I routinely use shading in worksheet titles to visually separate them on a dashboard. Tableau leaves a little space above and below the text but only one pixel on the left. I like to give it a little more room. Adding a space before the title that is one font size larger than the rest will give extra, well-proportioned room on all sides.

Adding space

Alignment with Input Areas

Titles on quick filters and parameters don’t line up perfectly with the edge of the box in the drop-down menu or text input area. Its only off by two pixels, which doesn’t sound like much, but it’s enough for an “l” to fit. This is another place where editing the title to add a space in front can set things straight.

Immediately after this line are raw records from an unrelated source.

-- pv_equiv track=rewrite | github.com/Bracktus/Noisy-Tournament-Ranking | final/rankers.py | win_count
-- ===== SOURCE A (Python) =====
-- from collections import defaultdict
--
-- def win_count(tournament):
--     """
--     The copeland score of a student is:
--     The node's outdegree - the node's indegree
--     Optionally is weighted
--     """
--     matchups = tournament.values()
--     matchups = [matchup for sublist in matchups for matchup in sublist]
--     copeland_scores = defaultdict(int)
--     for grader in tournament:
--         for match in matchups:
--             winner, loser = match
--             if grader == winner:
--                 copeland_scores[grader] += 1
--             elif grader == loser:
--                 copeland_scores[grader] -= 1
--
--     ranking = copeland_scores.items()
--     ranking = sorted(ranking, key=lambda i: i[1], reverse=True)
--     ranking = [student for (student, _) in ranking]
--     return ranking
-- ===== SOURCE B (Python) =====
-- def win_count(tournament):
--     counts = {}
--     for matchup in tournament.values():
--         for winner, loser in matchup:
--             counts[winner] = counts.get(winner, 0) + 1
--             if loser != winner:
--                 counts[loser] = counts.get(loser, 0) - 1
--     ranking = [(g, counts[g]) for g in tournament if g in counts]
--     ranking.sort(key=lambda p: p[1], reverse=True)
--     return [g for g, _ in ranking]
-- ===== Notes on version B (the rewrite author's own statement) =====
-- stated objective: faster
-- what changed: Replaces A's per-grader rescan of every flattened match (O(G*M)) with one counting pass over the matches into a dict (+1 winner, -1 loser, self-matches net +1 like A's elif) followed by one pass over the keys that appear in matches; same score-descending stable sort.
import Mathlib
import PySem

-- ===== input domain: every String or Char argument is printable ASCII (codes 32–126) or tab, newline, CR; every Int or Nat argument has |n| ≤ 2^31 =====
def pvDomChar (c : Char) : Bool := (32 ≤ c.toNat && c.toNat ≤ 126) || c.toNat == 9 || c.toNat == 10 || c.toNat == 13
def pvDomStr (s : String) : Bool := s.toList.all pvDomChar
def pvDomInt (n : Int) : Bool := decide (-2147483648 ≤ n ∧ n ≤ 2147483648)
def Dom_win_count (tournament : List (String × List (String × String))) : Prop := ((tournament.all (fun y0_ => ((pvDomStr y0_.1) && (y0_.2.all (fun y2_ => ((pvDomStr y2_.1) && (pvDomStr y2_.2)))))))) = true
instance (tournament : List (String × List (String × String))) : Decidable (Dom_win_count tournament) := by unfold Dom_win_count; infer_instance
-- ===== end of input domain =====

-- B replaces A's per-grader rescan of all matches with one counting pass over the matches
-- plus one pass over the tournament keys (objective: faster).


-- ===== PORT A =====
-- inner loop body of A: one match processed for the fixed grader g
def pvStepA (g : String) (d : PySem.Dict String Int) (m : String × String) : PySem.Dict String Int :=
  if g == m.1 then d.insert g (d.getD g 0 + 1)
  else if g == m.2 then d.insert g (d.getD g 0 - 1)
  else d

def win_count (tournament : List (String × List (String × String))) : List String :=
  let t := PySem.Dict.ofList tournament
  let matchups := t.values.flatMap (fun sublist => sublist)
  let copeland_scores :=
    t.keys.foldl (fun d grader => matchups.foldl (pvStepA grader) d) PySem.Dict.empty
  let ranking := PySem.List.sorted copeland_scores.items (fun i => i.2) true
  ranking.map (fun p => p.1)

-- ===== PORT B =====
-- B's counting-pass body: one match updates winner (+1) and, if distinct, loser (-1)
def pvStepB (c : PySem.Dict String Int) (m : String × String) : PySem.Dict String Int :=
  let c1 := c.insert m.1 (c.getD m.1 0 + 1)
  if m.2 == m.1 then c1 else c1.insert m.2 (c1.getD m.2 0 - 1)

def win_count_alt (tournament : List (String × List (String × String))) : List String :=
  let t := PySem.Dict.ofList tournament
  let counts := t.values.foldl (fun c matchup => matchup.foldl pvStepB c) PySem.Dict.empty
  let ranking := (t.keys.filter (fun g => counts.contains g)).map (fun g => (g, counts.getD g 0))
  (PySem.List.sorted ranking (fun p => p.2) true).map (fun p => p.1)

-- ===== PRECONDITION & SPEC =====
def Spec_win_count (tournament : List (String × List (String × String))) (out : List String) : Prop := out = win_count_alt tournament
instance (tournament : List (String × List (String × String))) (out : List String) : Decidable (Spec_win_count tournament out) := by unfold Spec_win_count; infer_instance

-- ===== CLAIM (what is proved, stated in full; the proofs are below) =====
def Claim_equal_win_count : Prop := ∀ (tournament : List (String × List (String × String))), Dom_win_count tournament → Spec_win_count tournament (win_count tournament)

-- ===== LEMMAS AND PROOFS =====

-- the Copeland score of g over the match list ms, starting from accumulator a
def pvScore (g : String) (ms : List (String × String)) (a : Int) : Int :=
  ms.foldl (fun acc m => if g = m.1 then acc + 1 else if g = m.2 then acc - 1 else acc) a

-- does g appear in some match of ms?
def pvAppears (g : String) (ms : List (String × String)) : Bool :=
  ms.any (fun m => g == m.1 || g == m.2)

theorem pvScore_not_appears (g : String) (ms : List (String × String)) (a : Int)
    (h : pvAppears g ms = false) : pvScore g ms a = a := by
  induction ms generalizing a with
  | nil => rfl
  | cons m ms ih =>
    simp only [pvAppears, List.any_cons, Bool.or_eq_false_iff, beq_eq_false_iff_ne, ne_eq] at h
    simp only [pvScore, List.foldl_cons, if_neg h.1.1, if_neg h.1.2]
    exact ih a (by simp [pvAppears, h.2])

theorem pvA_inner (g : String) (ms : List (String × String)) (d : PySem.Dict String Int) :
    ms.foldl (pvStepA g) d =
      if pvAppears g ms = true then d.insert g (pvScore g ms (d.getD g 0)) else d := by
  induction ms generalizing d with
  | nil => simp [pvAppears]
  | cons m ms ih =>
    rw [List.foldl_cons]
    by_cases h1 : g = m.1
    · have hstep : pvStepA g d m = d.insert g (d.getD g 0 + 1) := by simp [pvStepA, h1]
      have hap : pvAppears g (m :: ms) = true := by simp [pvAppears, h1]
      have hsc : pvScore g (m :: ms) (d.getD g 0) = pvScore g ms (d.getD g 0 + 1) := by
        simp [pvScore, h1]
      rw [hstep, ih, if_pos hap, hsc]
      by_cases hap2 : pvAppears g ms = true
      · rw [if_pos hap2, PySem.Dict.getD_insert_self, PySem.Dict.insert_insert_self]
      · rw [if_neg hap2, pvScore_not_appears g ms _ (by simpa using hap2)]
    · by_cases h2 : g = m.2
      · have hstep : pvStepA g d m = d.insert g (d.getD g 0 - 1) := by
          simp only [pvStepA, beq_iff_eq]; rw [if_neg h1, if_pos h2]
        have hap : pvAppears g (m :: ms) = true := by simp [pvAppears, h2]
        have hsc : pvScore g (m :: ms) (d.getD g 0) = pvScore g ms (d.getD g 0 - 1) := by
          simp only [pvScore, List.foldl_cons]; rw [if_neg h1, if_pos h2]
        rw [hstep, ih, if_pos hap, hsc]
        by_cases hap2 : pvAppears g ms = true
        · rw [if_pos hap2, PySem.Dict.getD_insert_self, PySem.Dict.insert_insert_self]
        · rw [if_neg hap2, pvScore_not_appears g ms _ (by simpa using hap2)]
      · have hstep : pvStepA g d m = d := by simp [pvStepA, h1, h2]
        have hap : pvAppears g (m :: ms) = pvAppears g ms := by simp [pvAppears, h1, h2]
        have hsc : pvScore g (m :: ms) (d.getD g 0) = pvScore g ms (d.getD g 0) := by
          simp [pvScore, h1, h2]
        rw [hstep, ih, hap, hsc]

theorem pvStepB_getD (c : PySem.Dict String Int) (m : String × String) (g : String) :
    (pvStepB c m).getD g 0 =
      if g = m.1 then c.getD g 0 + 1 else if g = m.2 then c.getD g 0 - 1 else c.getD g 0 := by
  by_cases h21 : m.2 = m.1 <;> by_cases hg1 : g = m.1 <;> by_cases hg2 : g = m.2 <;>
    simp [pvStepB, PySem.Dict.getD_insert, h21, hg1, hg2] <;> simp_all

theorem pvStepB_mem_keys (c : PySem.Dict String Int) (m : String × String) (g : String) :
    g ∈ (pvStepB c m).keys ↔ g = m.1 ∨ g = m.2 ∨ g ∈ c.keys := by
  by_cases h21 : m.2 = m.1
  · simp only [pvStepB, h21, beq_self_eq_true, if_true, PySem.Dict.mem_keys_insert]
    tauto
  · have h : (m.2 == m.1) = false := by simp [h21]
    simp only [pvStepB, h, Bool.false_eq_true, if_false, PySem.Dict.mem_keys_insert]
    tauto

theorem pvB_getD (ms : List (String × String)) (c : PySem.Dict String Int) (g : String) :
    (ms.foldl pvStepB c).getD g 0 = pvScore g ms (c.getD g 0) := by
  induction ms generalizing c with
  | nil => rfl
  | cons m ms ih =>
    rw [List.foldl_cons, ih]
    simp only [pvScore, List.foldl_cons]
    rw [pvStepB_getD]

theorem pvB_keys (ms : List (String × String)) (c : PySem.Dict String Int) (g : String) :
    g ∈ (ms.foldl pvStepB c).keys ↔ g ∈ c.keys ∨ pvAppears g ms = true := by
  induction ms generalizing c with
  | nil => simp [pvAppears]
  | cons m ms ih =>
    rw [List.foldl_cons, ih, pvStepB_mem_keys]
    simp only [pvAppears, List.any_cons, Bool.or_eq_true, beq_iff_eq]
    tauto

-- A's outer loop over distinct fresh graders appends one item per appearing grader
theorem pvA_outer (ms : List (String × String)) (ks : List String)
    (d : PySem.Dict String Int) (hnd : ks.Nodup) (hk : d.keys.Nodup)
    (hfresh : ∀ g ∈ ks, d.contains g = false) :
    (ks.foldl (fun d g => ms.foldl (pvStepA g) d) d).items =
      d.items ++ (ks.filter (fun g => pvAppears g ms)).map (fun g => (g, pvScore g ms 0)) := by
  induction ks generalizing d with
  | nil => simp
  | cons g ks ih =>
    obtain ⟨hgks, hnd'⟩ := List.nodup_cons.mp hnd
    have hgd : d.contains g = false := hfresh g (by simp)
    rw [List.foldl_cons, pvA_inner g ms d, List.filter_cons]
    by_cases hap : pvAppears g ms = true
    · have hd0 : d.getD g 0 = (0 : Int) := PySem.Dict.getD_of_not_contains d 0 hgd
      rw [if_pos hap, if_pos hap, hd0]
      have hfresh' : ∀ g' ∈ ks, (d.insert g (pvScore g ms 0)).contains g' = false := by
        intro g' hg'
        rw [PySem.Dict.contains_insert]
        have hne : (g' == g) = false := by
          simp only [beq_eq_false_iff_ne, ne_eq]
          rintro rfl; exact hgks hg'
        rw [hne, hfresh g' (by simp [hg']), Bool.false_or]
      rw [ih (d.insert g (pvScore g ms 0)) hnd'
        (PySem.Dict.nodup_keys_insert _ _ _ hk) hfresh',
        PySem.Dict.items_insert_of_not_contains d _ hgd]
      simp
    · have hap' : pvAppears g ms = false := by simpa using hap
      rw [if_neg hap, if_neg (by simp [hap'])]
      exact ih d hnd' hk (fun g' hg' => hfresh g' (by simp [hg']))

-- the items list A builds equals the ranking list B builds, over any key list without duplicates
theorem pv_main (ks : List String) (ms : List (String × String)) (hnd : ks.Nodup) :
    (ks.foldl (fun d grader => ms.foldl (pvStepA grader) d) PySem.Dict.empty).items =
      (ks.filter (fun g => (ms.foldl pvStepB PySem.Dict.empty).contains g)).map
        (fun g => (g, (ms.foldl pvStepB PySem.Dict.empty).getD g 0)) := by
  rw [pvA_outer ms ks PySem.Dict.empty hnd
    (by rw [PySem.Dict.keys_empty]; exact List.nodup_nil)
    (fun g _ => PySem.Dict.contains_empty g)]
  have hitems0 : (PySem.Dict.empty : PySem.Dict String Int).items = [] := rfl
  rw [hitems0, List.nil_append]
  have hcont : (fun g => (ms.foldl pvStepB PySem.Dict.empty).contains g)
      = (fun g => pvAppears g ms) := by
    funext g
    have hmem := pvB_keys ms PySem.Dict.empty g
    rw [PySem.Dict.keys_empty] at hmem
    simp only [List.not_mem_nil, false_or] at hmem
    exact Bool.eq_iff_iff.mpr ((PySem.Dict.contains_iff_mem_keys _ _).trans hmem)
  rw [hcont]
  symm
  apply List.map_congr_left
  intro g _
  rw [pvB_getD, PySem.Dict.getD_empty]

theorem win_count_eq (tournament : List (String × List (String × String))) :
    win_count tournament = win_count_alt tournament := by
  simp only [win_count, win_count_alt]
  have hflat : (PySem.Dict.ofList tournament).values.foldl
      (fun c matchup => matchup.foldl pvStepB c) PySem.Dict.empty
      = ((PySem.Dict.ofList tournament).values.flatMap (fun sublist => sublist)).foldl
          pvStepB PySem.Dict.empty := by
    rw [List.flatMap_def, List.foldl_flatten, List.foldl_map]
  rw [hflat, pv_main _ _ (PySem.Dict.nodup_keys_ofList tournament)]

-- ===== VERDICT (by name: the statement is the Claim_ definition above) =====
theorem win_count_spec : Claim_equal_win_count := by
  intro tournament _
  unfold Spec_win_count
  exact win_count_eq tournament
-- pv_equiv track=rewrite | github.com/IlPakoZ/Uniroma1-Informatica | Fondamenti di Programmazione 1° semestre/Programmi Python/HW6obb/program01.py | get_possible_y_segments
-- ===== SOURCE A (Python) =====
-- def is_red(img,x,y):
--     try:
--         if img[y][x] == (255,0,0):                                       #Se il pixel a destra del nodo è rosso...
--             return True                                                 #Restituisci True
--     except IndexError:
--         pass
--     return False                                                        #Altrimenti restituisci False
--
-- def get_possible_y_segments(img, x_starting_index, y_starting_index, right_boundary_index, bottom_boundary_index, gap, dim):
--     ins = set()                                                         #Crea un insieme che conterrà tuple di valori
--     count = 0                                                           #Conta a partire da 0
--
--     for x in range(x_starting_index, right_boundary_index+1, gap):      #Ci spostiamo verticalmente per ogni pixel della griglia
--         starting_y = y_starting_index                                   #Imposta l'indice da cui inizia a contare all'indice iniziale
--         for y in range(y_starting_index, bottom_boundary_index+1, gap): #Ci spostiamo verticalmente per ogni pixel orizzontale della griglia
--             if is_red(img,x,y+1):                                       #Se il pixel in basso del nodo è rosso...
--                 count+=1                                                #...allora conta che la lunghezza del segmento trovata è 1 in più a quella precedente
--             else:
--                 count = 0                                               #Se non è rosso, allora resetta il contatore (finisce lo strike di indici)
--                 starting_y = y+gap                                      #Il nuovo indice da cui iniziare a contare è quello successivo
--
--             if count == dim:                                            #Se sono stati collegati dim nodi di seguito
--                 ins.add(((x-x_starting_index)//gap,(starting_y-y_starting_index)//gap,(y-y_starting_index)//gap + 1))  #Aggiungi una tupla contenente la componente x dove è stato trovato il segmento, la componente y da cui parte e quella in cui finisce
--                 count -= 1                                              #Decrementa di uno il contatore, riprendi a contare dal punto in cui sei arrivato
--                 starting_y = starting_y+gap                             #Il nuovo punto di partenza è quello precedente più il gap tra un pixel e l'altro
--         count = 0                                                       #Resetta il contatore
--
--     return {x for x in ins if (x[0]+dim, x[1], x[2]) in ins}          #Mantieni i segmenti nell'insieme solo se, a "dim" di distanza per ogni segmento, c'è un altro segmento
-- ===== SOURCE B (Python) =====
-- def is_red(img, x, y):
--     try:
--         if img[y][x] == (255, 0, 0):
--             return True
--     except IndexError:
--         pass
--     return False
--
-- def get_possible_y_segments(img, x_starting_index, y_starting_index, right_boundary_index, bottom_boundary_index, gap, dim):
--     # per column: precompute the red flags, then slide a window of length dim
--     if dim < 1:
--         return set()
--     ys = range(y_starting_index, bottom_boundary_index + 1, gap)
--     ins = set()
--     for ci, x in enumerate(range(x_starting_index, right_boundary_index + 1, gap)):
--         flags = [is_red(img, x, y + 1) for y in ys]
--         for s in range(len(flags) - dim + 1):
--             if all(flags[s:s + dim]):
--                 ins.add((ci, s, s + dim))
--     return {t for t in ins if (t[0] + dim, t[1], t[2]) in ins}
-- ===== Notes on version B (the rewrite author's own statement) =====
-- stated objective: alternative
-- what changed: Replaces A's per-pixel counter/starting_y state machine with a per-column precomputed red-flag list over which an all()-checked window of length dim slides; non-positive dim short-circuits to the empty set.
-- intended difference: For dim = 0, whenever some grid node in the scanned ranges has a non-red pixel below it, A's 'count == dim' test fires on the counter reset and A returns a nonempty set of degenerate zero-length segments such as (0, 1, 1), while B returns the empty set, the intended value since no segment of length 0 exists. — e.g. on get_possible_y_segments([], 0, 0, 0, 0, 1, 0): A returns [(0, 1, 1)], B returns []
import Mathlib
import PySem

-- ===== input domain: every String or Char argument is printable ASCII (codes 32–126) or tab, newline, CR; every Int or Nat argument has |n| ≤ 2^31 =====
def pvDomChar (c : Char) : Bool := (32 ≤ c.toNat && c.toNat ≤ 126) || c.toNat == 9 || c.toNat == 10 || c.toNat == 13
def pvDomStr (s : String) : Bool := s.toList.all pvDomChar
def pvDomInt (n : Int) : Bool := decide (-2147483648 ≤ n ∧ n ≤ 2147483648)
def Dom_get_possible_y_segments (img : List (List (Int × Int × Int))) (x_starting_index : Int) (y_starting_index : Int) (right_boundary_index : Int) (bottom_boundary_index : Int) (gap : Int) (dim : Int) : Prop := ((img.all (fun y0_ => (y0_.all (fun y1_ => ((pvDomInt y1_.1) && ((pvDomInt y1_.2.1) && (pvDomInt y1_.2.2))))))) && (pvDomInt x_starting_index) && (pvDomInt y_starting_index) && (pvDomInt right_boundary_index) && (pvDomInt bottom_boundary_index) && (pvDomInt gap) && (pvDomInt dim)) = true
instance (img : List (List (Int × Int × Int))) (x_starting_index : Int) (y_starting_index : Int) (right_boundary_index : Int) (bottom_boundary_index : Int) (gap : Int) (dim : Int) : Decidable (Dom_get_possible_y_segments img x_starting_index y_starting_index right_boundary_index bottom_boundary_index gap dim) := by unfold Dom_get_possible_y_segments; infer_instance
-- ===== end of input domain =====

-- B replaces A's per-pixel counter/starting_y state machine by a per-column red-flag list with a
-- sliding all()-checked window of length dim (alternative decomposition, same asymptotic cost);
-- for dim = 0 (see D_ below) B intentionally returns the empty set where A emits zero-length artifacts.


-- ===== PORT A =====
-- is_red: img[y][x] with Python negative-index wraparound; IndexError caught = False (exact via pyGet?)
def is_red (img : List (List (Int × Int × Int))) (x y : Int) : Bool :=
  match PySem.List.pyGet? img y with
  | none => false
  | some row =>
    match PySem.List.pyGet? row x with
    | none => false
    | some p => p == ((255 : Int), (0 : Int), (0 : Int))

-- body of A's inner (y-)loop, one step of the fold
def pyA_innerstep (img : List (List (Int × Int × Int))) (xs0 ys0 gap dim x : Int)
    (st : PySem.Set (Int × Int × Int) × Int × Int) (y : Int) :
    PySem.Set (Int × Int × Int) × Int × Int :=
  let ins := st.1
  let count := if is_red img x (y + 1) then st.2.1 + 1 else 0
  let starting_y := if is_red img x (y + 1) then st.2.2 else y + gap
  if count == dim then
    (PySem.Set.add ins
        (PySem.Int.floordiv (x - xs0) gap,
         PySem.Int.floordiv (starting_y - ys0) gap,
         PySem.Int.floordiv (y - ys0) gap + 1),
     count - 1, starting_y + gap)
  else (ins, count, starting_y)

-- body of A's outer (x-)loop: run the y-loop, then 'count = 0'
def pyA_colstep (img : List (List (Int × Int × Int))) (xs0 ys0 bb gap dim : Int)
    (st : PySem.Set (Int × Int × Int) × Int) (x : Int) :
    PySem.Set (Int × Int × Int) × Int :=
  let r := (PySem.List.pyRange ys0 (bb + 1) gap).foldl
      (pyA_innerstep img xs0 ys0 gap dim x) (st.1, st.2, ys0)
  (r.1, 0)

def get_possible_y_segments (img : List (List (Int × Int × Int))) (x_starting_index : Int) (y_starting_index : Int) (right_boundary_index : Int) (bottom_boundary_index : Int) (gap : Int) (dim : Int) : List (Int × Int × Int) :=
  let ins := ((PySem.List.pyRange x_starting_index (right_boundary_index + 1) gap).foldl
      (pyA_colstep img x_starting_index y_starting_index bottom_boundary_index gap dim)
      (PySem.Set.empty, 0)).1
  -- final set comprehension over the set ins: an order-insensitive filter of the distinct elements (exact as a set)
  ins.filter (fun t => PySem.Set.contains ins (t.1 + dim, t.2.1, t.2.2))

-- ===== PORT B =====
-- body of B's column loop: precompute the column's red flags, slide a window of length dim
def pyB_colstep (img : List (List (Int × Int × Int))) (ys0 bb gap dim : Int)
    (acc : PySem.Set (Int × Int × Int)) (cx : Int × Int) : PySem.Set (Int × Int × Int) :=
  let flags := (PySem.List.pyRange ys0 (bb + 1) gap).map (fun y => is_red img cx.2 (y + 1))
  (PySem.List.pyRange 0 ((flags.length : Int) - dim + 1) 1).foldl
    (fun acc2 s =>
      if (PySem.List.slice flags (some s) (some (s + dim))).all (fun b => b)
      then PySem.Set.add acc2 (cx.1, s, s + dim) else acc2)
    acc

def get_possible_y_segments_alt (img : List (List (Int × Int × Int))) (x_starting_index : Int) (y_starting_index : Int) (right_boundary_index : Int) (bottom_boundary_index : Int) (gap : Int) (dim : Int) : List (Int × Int × Int) :=
  if dim < 1 then [] else
  let ins := (PySem.List.enumerate
      (PySem.List.pyRange x_starting_index (right_boundary_index + 1) gap) 0).foldl
    (pyB_colstep img y_starting_index bottom_boundary_index gap dim) PySem.Set.empty
  ins.filter (fun t => PySem.Set.contains ins (t.1 + dim, t.2.1, t.2.2))

-- ===== PRECONDITION & SPEC =====
-- Pre_ excludes only gap = 0, on which A's range(..., gap) raises ValueError.
def Pre_get_possible_y_segments (img : List (List (Int × Int × Int))) (x_starting_index : Int) (y_starting_index : Int) (right_boundary_index : Int) (bottom_boundary_index : Int) (gap : Int) (dim : Int) : Prop := gap ≠ 0
instance (img : List (List (Int × Int × Int))) (x_starting_index : Int) (y_starting_index : Int) (right_boundary_index : Int) (bottom_boundary_index : Int) (gap : Int) (dim : Int) : Decidable (Pre_get_possible_y_segments img x_starting_index y_starting_index right_boundary_index bottom_boundary_index gap dim) := by unfold Pre_get_possible_y_segments; infer_instance
def pvWitness_get_possible_y_segments : (List (List (Int × Int × Int))) × Int × Int × Int × Int × Int × Int := ([], 0, 0, 0, 0, 1, 1)

-- For dim = 0, whenever some grid node in the scanned ranges has a non-red pixel below it, A's
-- 'count == dim' test fires on the counter reset and A returns a nonempty set of degenerate
-- zero-length segments such as (0, 1, 1), while B returns the empty set, the intended value since
-- no segment of length 0 exists.
def D_get_possible_y_segments (img : List (List (Int × Int × Int))) (x_starting_index : Int) (y_starting_index : Int) (right_boundary_index : Int) (bottom_boundary_index : Int) (gap : Int) (dim : Int) : Prop :=
  dim = 0 ∧
    ∃ x ∈ PySem.List.pyRange x_starting_index (right_boundary_index + 1) gap,
      ∃ y ∈ PySem.List.pyRange y_starting_index (bottom_boundary_index + 1) gap,
        (PySem.List.pyGet? img (y + 1)).bind (fun row => PySem.List.pyGet? row x)
          ≠ some ((255 : Int), (0 : Int), (0 : Int))
instance (img : List (List (Int × Int × Int))) (x_starting_index : Int) (y_starting_index : Int) (right_boundary_index : Int) (bottom_boundary_index : Int) (gap : Int) (dim : Int) : Decidable (D_get_possible_y_segments img x_starting_index y_starting_index right_boundary_index bottom_boundary_index gap dim) := by unfold D_get_possible_y_segments; infer_instance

Alignment with input areas

Special Characters for Special Effects

This one is my favorite. With the right characters, you can make charts inside of tooltips, add up/down arrows to positive/negative numbers and include other icons in text-only areas. Here’s an example using arrows in a text label to display the width and height of a polygon on a Tableau worksheet:

Using Arrows

A good place to find these is the Character Map in Windows. This ensures the font you’re using actually supports that character. I usually pick Arial when dealing with unicode symbols since it supports most of them. There are several unicode character lists online, too.

Character Map

What I’d Like to See

Not every font will work if you’re publishing dashboards to the web, so it’s important to check this article any time you deviate from defaults. Custom web fonts would make a lot of type nerds happy. It would make me happy if it got a few more votes on the ideas forum.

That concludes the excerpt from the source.